A bipartisan group of U.S. Senators has introduced the Sugar Reform Act of 2013 (Senate Bill 345) to lower sugar prices to consumers and confectionery companies without using federal supply interventions.
Sugar producers and processors have said they will lobby to keep the current program in place.
“Illinois is the ‘Candy Capital of the World,’ but in the last decade the number of jobs in the industry has steadily decreased because of our current policies, which artificially inflate the price of sugar,” said Sen. Mark Kirk (R-IL), who maintains a Senate “candy desk” with candy stocked from Illinois companies. “The [Sugar Reform Act] will end unfair pricing in the industry and keep companies from shipping skilled manufacturing jobs overseas.”
Kirk made his statement at a joint press conference with Congressmen Joe Pitts (R-PA), Earl Blumenauer (D-OR), and Danny Davis (D-IL). A similar reform effort in 2011 garnered 46 votes in the Senate, not enough to advance.
In addition to Kirk, other sponsors of SB 345 include Senators Jeanne Shaheen (D-NH), Pat Toomey (R-PA), Dick Durbin (D-IL), Rob Portman (R-OH), Frank Lautenberg (D-NJ), Dianne Feinstein (D-CA), Bob Corker (R-TN), Kelly Ayotte (R-NH), Lamar Alexander (R-TN), and John McCain (R-AZ).
“We applaud the Senators’ leadership in supporting an effort to defund a wasteful government program that only benefits one special interest while potentially costing taxpayers millions,” said Larry Graham, president of the National Confectioners Association and chairman of the Coalition for Sugar Reform, in a statement. “Over the last four calendar years, U.S. refined sugar prices were artificially high and supplies were tight, and now, taxpayers may potentially have to foot the bill for tons of excess sugar because raw sugar prices are low. The sugar program is directly responsible for this instability in the market, and it’s time for reform.”
The American Farm Bureau Federation (AFBF), the world’s largest farm membership organization, includes the 2012 Farm Bill (and the sugar program) as one of its priority issues.
“In the 2012 Farm Bill, it’s a top priority because it’s a key component of the farm safety net and is being unfairly attacked,” said Mary Kay Thatcher, director of public policy for the AFBF at a press briefing during the organization’s 2012 annual meeting. “It works as designed and at no cost to the American taxpayer. You don’t get much better than that.”
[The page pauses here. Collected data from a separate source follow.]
-- pv_equiv track=rewrite | github.com/trgnam04/MHH_Assignment_HK232 | Assignment-CO2011-CSE233-2212153-ProgramFolder/FFD.py | count_pattern_usage
-- ===== SOURCE A (Python) =====
-- def count_pattern_usage(patterns, cut_list):
--     pattern_count = {i: 0 for i in range(len(patterns))}
--
--     for cut in cut_list:
--         for i, pattern in enumerate(patterns):
--             if cut == pattern:
--                 pattern_count[i] += 1
--
--     pattern_usage_list = [pattern_count[i] for i in range(len(patterns))]
--
--     return pattern_usage_list
-- ===== SOURCE B (Python) =====
-- def count_pattern_usage(patterns, cut_list):
--     freq = {}
--     for cut in cut_list:
--         key = tuple(cut)
--         freq[key] = freq.get(key, 0) + 1
--     return [freq.get(tuple(p), 0) for p in patterns]
-- ===== Notes on version B (the rewrite author's own statement) =====
-- stated objective: faster
-- what changed: Replaces the nested cut-by-pattern scan with a one-pass frequency dict over the (tuplified) cuts followed by a single lookup per pattern.
import Mathlib
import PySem

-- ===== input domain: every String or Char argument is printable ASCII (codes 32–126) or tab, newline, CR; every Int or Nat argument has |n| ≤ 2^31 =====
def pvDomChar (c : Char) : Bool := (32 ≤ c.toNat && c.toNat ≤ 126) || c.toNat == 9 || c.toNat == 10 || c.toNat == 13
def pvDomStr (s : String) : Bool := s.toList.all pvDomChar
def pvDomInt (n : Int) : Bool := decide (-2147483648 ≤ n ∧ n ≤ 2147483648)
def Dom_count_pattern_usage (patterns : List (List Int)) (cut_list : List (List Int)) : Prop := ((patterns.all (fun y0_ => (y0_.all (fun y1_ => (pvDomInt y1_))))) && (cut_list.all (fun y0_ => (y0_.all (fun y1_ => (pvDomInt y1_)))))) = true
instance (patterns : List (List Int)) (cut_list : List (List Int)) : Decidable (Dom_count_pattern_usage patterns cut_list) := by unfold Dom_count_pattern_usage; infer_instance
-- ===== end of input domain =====

-- B replaces A's nested cut×pattern scan by a one-pass frequency dict over the cuts plus one lookup per pattern.

-- ===== PORT A =====
-- pattern_count[i] += 1 is ported as Dict.modify i 0 (·+1) and the final pattern_count[i]
-- as getD i 0: the key i is always present (inserted by the initial comprehension), so both are exact.
def count_pattern_usage (patterns : List (List Int)) (cut_list : List (List Int)) : List Int :=
  let pc0 : PySem.Dict Int Int :=
    (PySem.List.pyRange 0 patterns.length 1).foldl (fun d i => d.insert i 0) PySem.Dict.empty
  let pc : PySem.Dict Int Int :=
    cut_list.foldl (fun d cut =>
      (PySem.List.enumerate patterns).foldl
        (fun d ip => if cut == ip.2 then d.modify ip.1 0 (· + 1) else d) d) pc0
  (PySem.List.pyRange 0 patterns.length 1).map (fun i => pc.getD i 0)

-- ===== PORT B =====
def count_pattern_usage_alt (patterns : List (List Int)) (cut_list : List (List Int)) : List Int :=
  let freq : PySem.Dict (List Int) Int :=
    cut_list.foldl (fun d cut => d.insert cut (d.getD cut 0 + 1)) PySem.Dict.empty
  patterns.map (fun p => freq.getD p 0)

-- ===== PRECONDITION & SPEC =====
def Spec_count_pattern_usage (patterns : List (List Int)) (cut_list : List (List Int)) (out : List Int) : Prop := out = count_pattern_usage_alt patterns cut_list
instance (patterns : List (List Int)) (cut_list : List (List Int)) (out : List Int) : Decidable (Spec_count_pattern_usage patterns cut_list out) := by unfold Spec_count_pattern_usage; infer_instance

-- ===== CLAIM (what is proved, stated in full; the proofs are below) =====
def Claim_equal_count_pattern_usage : Prop := ∀ (patterns : List (List Int)) (cut_list : List (List Int)), Dom_count_pattern_usage patterns cut_list → Spec_count_pattern_usage patterns cut_list (count_pattern_usage patterns cut_list)

-- ===== LEMMAS AND PROOFS =====

-- the initial comprehension {i: 0} never changes any lookup-with-default-0
theorem pv_init_getD (l : List Int) (d : PySem.Dict Int Int)
    (h : ∀ k, d.getD k 0 = 0) (j : Int) :
    (l.foldl (fun d i => d.insert i (0 : Int)) d).getD j 0 = 0 := by
  induction l generalizing d with
  | nil => exact h j
  | cons a l ih =>
      simp only [List.foldl_cons]
      exact ih _ (fun k => by rw [PySem.Dict.getD_insert]; split <;> simp [h])

-- A's inner loop over enumerate: increments key i exactly when i is in range and cut equals patterns[i]
theorem pv_enum_fold (cut : List Int) (patterns : List (List Int)) (s : Int)
    (d : PySem.Dict Int Int) (i : Int) :
    ((PySem.List.enumerate patterns s).foldl
        (fun d ip => if cut == ip.2 then d.modify ip.1 0 (· + 1) else d) d).getD i 0
      = d.getD i 0 +
        (if s ≤ i ∧ patterns[(i - s).toNat]? = some cut then 1 else 0) := by
  induction patterns generalizing s d with
  | nil => simp [PySem.List.enumerate_nil]
  | cons p ps ih =>
      have hd' : (if cut == p then d.modify s 0 (· + 1) else d).getD i 0
          = d.getD i 0 + (if i = s ∧ cut = p then 1 else 0) := by
        by_cases hc : cut = p
        · simp only [hc, beq_self_eq_true, if_true]
          rw [PySem.Dict.getD_modify]
          split_ifs with h1 h2 h2 <;> simp_all
        · rw [if_neg (by simpa using hc)]
          rw [if_neg (by intro h; exact hc h.2)]
          ring
      rw [PySem.List.enumerate_cons, List.foldl_cons, ih, hd']
      by_cases hi : i = s
      · subst hi
        have h0 : (i - i).toNat = 0 := by omega
        rw [h0, List.getElem?_cons_zero]
        have hB : (if i + 1 ≤ i ∧ ps[(i - (i + 1)).toNat]? = some cut then (1:Int) else 0) = 0 :=
          if_neg (fun h => absurd h.1 (by omega))
        rw [hB]
        by_cases hc : cut = p
        · simp [hc]
        · simp [hc, eq_comm]
      · have hA : (if i = s ∧ cut = p then (1:Int) else 0) = 0 :=
          if_neg (fun h => hi h.1)
        rw [hA]
        by_cases hlt : s < i
        · have hk : (i - s).toNat = (i - (s + 1)).toNat + 1 := by omega
          rw [hk, List.getElem?_cons_succ]
          have heq : (if s + 1 ≤ i ∧ ps[(i - (s + 1)).toNat]? = some cut then (1:Int) else 0)
              = (if s ≤ i ∧ ps[(i - (s + 1)).toNat]? = some cut then (1:Int) else 0) :=
            if_congr (and_congr_left' (by omega)) rfl rfl
          rw [heq]
          ring
        · have hB : (if s + 1 ≤ i ∧ ps[(i - (s + 1)).toNat]? = some cut then (1:Int) else 0) = 0 :=
            if_neg (fun h => absurd h.1 (by omega))
          have hC : (if s ≤ i ∧ (p :: ps)[(i - s).toNat]? = some cut then (1:Int) else 0) = 0 :=
            if_neg (fun h => hi (by omega))
          rw [hB, hC]
          ring

-- A's outer loop: key i ends at (count of cuts equal to patterns[i]) for in-range i
theorem pv_outer_fold (patterns cut_list : List (List Int)) (d : PySem.Dict Int Int)
    (i : Int) (h0 : 0 ≤ i) (hlt : i.toNat < patterns.length) :
    (cut_list.foldl (fun d cut =>
        (PySem.List.enumerate patterns).foldl
          (fun d ip => if cut == ip.2 then d.modify ip.1 0 (· + 1) else d) d) d).getD i 0
      = d.getD i 0 + cut_list.count (patterns.getD i.toNat []) := by
  induction cut_list generalizing d with
  | nil => simp
  | cons c cs ih =>
      rw [List.foldl_cons, ih]
      have he := pv_enum_fold c patterns 0 d i
      have hsub : (i - 0).toNat = i.toNat := by omega
      have hget : patterns[i.toNat]? = some (patterns.getD i.toNat []) := by
        rw [List.getElem?_eq_getElem hlt, List.getD_eq_getElem _ _ hlt]
      rw [hsub, hget] at he
      rw [he, List.count_cons]
      by_cases hc : c = patterns.getD i.toNat []
      · have hb : (c == patterns.getD i.toNat []) = true := by simp [hc]
        rw [hb, if_pos ⟨h0, by rw [hc]⟩]
        simp
        ring
      · have hb : (c == patterns.getD i.toNat []) = false := by rw [beq_eq_false_iff_ne]; exact hc
        rw [hb, if_neg (fun h => hc (Option.some.inj h.2).symm)]
        simp

-- ===== VERDICT (by name: the statement is the Claim_ definition above) =====
theorem count_pattern_usage_spec : Claim_equal_count_pattern_usage := by
  intro patterns cut_list _
  unfold Spec_count_pattern_usage count_pattern_usage count_pattern_usage_alt
  simp only []
  rw [PySem.List.pyRange_one, List.map_map]
  apply List.ext_getElem
  · simp
  · intro k hk hk'
    simp only [List.getElem_map, List.getElem_range, Function.comp]
    have hk0 : k < patterns.length := by simpa using hk
    have ht : ((0:Int) + (k:Int)).toNat = k := by omega
    rw [pv_outer_fold patterns cut_list _ ((0:Int) + k) (by omega) (by rw [ht]; exact hk0)]
    rw [pv_init_getD _ _ (fun j => PySem.Dict.getD_empty j 0)]
    rw [PySem.Dict.getD_foldl_insert_add_one, PySem.Dict.getD_empty]
    rw [ht, List.getD_eq_getElem _ _ hk0]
The 2008 Farm Bill was extended in 2012 by Congress until Sept. 30, 2013, so there is no 2012 Farm Bill just yet. Concerning sugar, AFBF policy states, “We will focus on maintaining the current sugar program.”
Loans for Sugar
The current sugar program offers loans to processors that are secured by the sugar. Reform advocates say producers could default and “give up” to the federal government their sugar, potentially leaving taxpayers holding the bag. Program supporters say this has not happened due to safeguards built into the system, so the sugar program actually imposes no cost on taxpayers.
In a recent editorial, the Chicago Tribune placed the potential default at 400,000 tons of sugar and a cost of $80 million.
Iowa State University uses an agricultural model that can predict prices of sugar based on supply and demand. The key personnel involved with it are John Beghin and Amani Elobeid, both professors in the department of economics. In a paper they wrote in 2011, they analyzed the probable effects of ending the government’s sugar program and moving to free trade in sugar.
Beghin and Elobeid concluded:
“The U.S. price of raw sugar falls by 24% to 34% (rounded) depending on the year of the projection. The wholesale refined sugar price falls by 32% to 40%, and the retail refined sugar price falls by 26% to 33%. These effects are net of the increase in the world price of sugar induced by larger imports by the US economy.
- The raw sugar price on the world market increases by 2% to 4% or by about 1 cent per pound.
- These U.S. price changes reduce the cost of sugar in food processing and sugar retailing with benefits accruing to food processors and consumers. However, they induce contracting margins for all U.S. sugar industries from sugar crops to refiners.
- Domestic sugar production (beet sugar and raw cane sugar) initially declines about 10% and then recovers to nearly unchanged.
- Consumption rises about 15%. Imports rise about 80%. Cane sugar refiners operate at full capacity using raw sugar imports as input. The US shifts from being a net importer of sugar-containing products to being a net exporter.”
The American Sugar Alliance contests the findings. “A 2011 Iowa State University report contained material deficiencies and minimized the negative consequences of eliminating U.S. sugar policy,” the Alliance declared in a press statement after the paper’s release.
So the debate between producers and consumers will continue, as Congress tries to craft a new five-year Farm Bill, including sugar, by the end of September.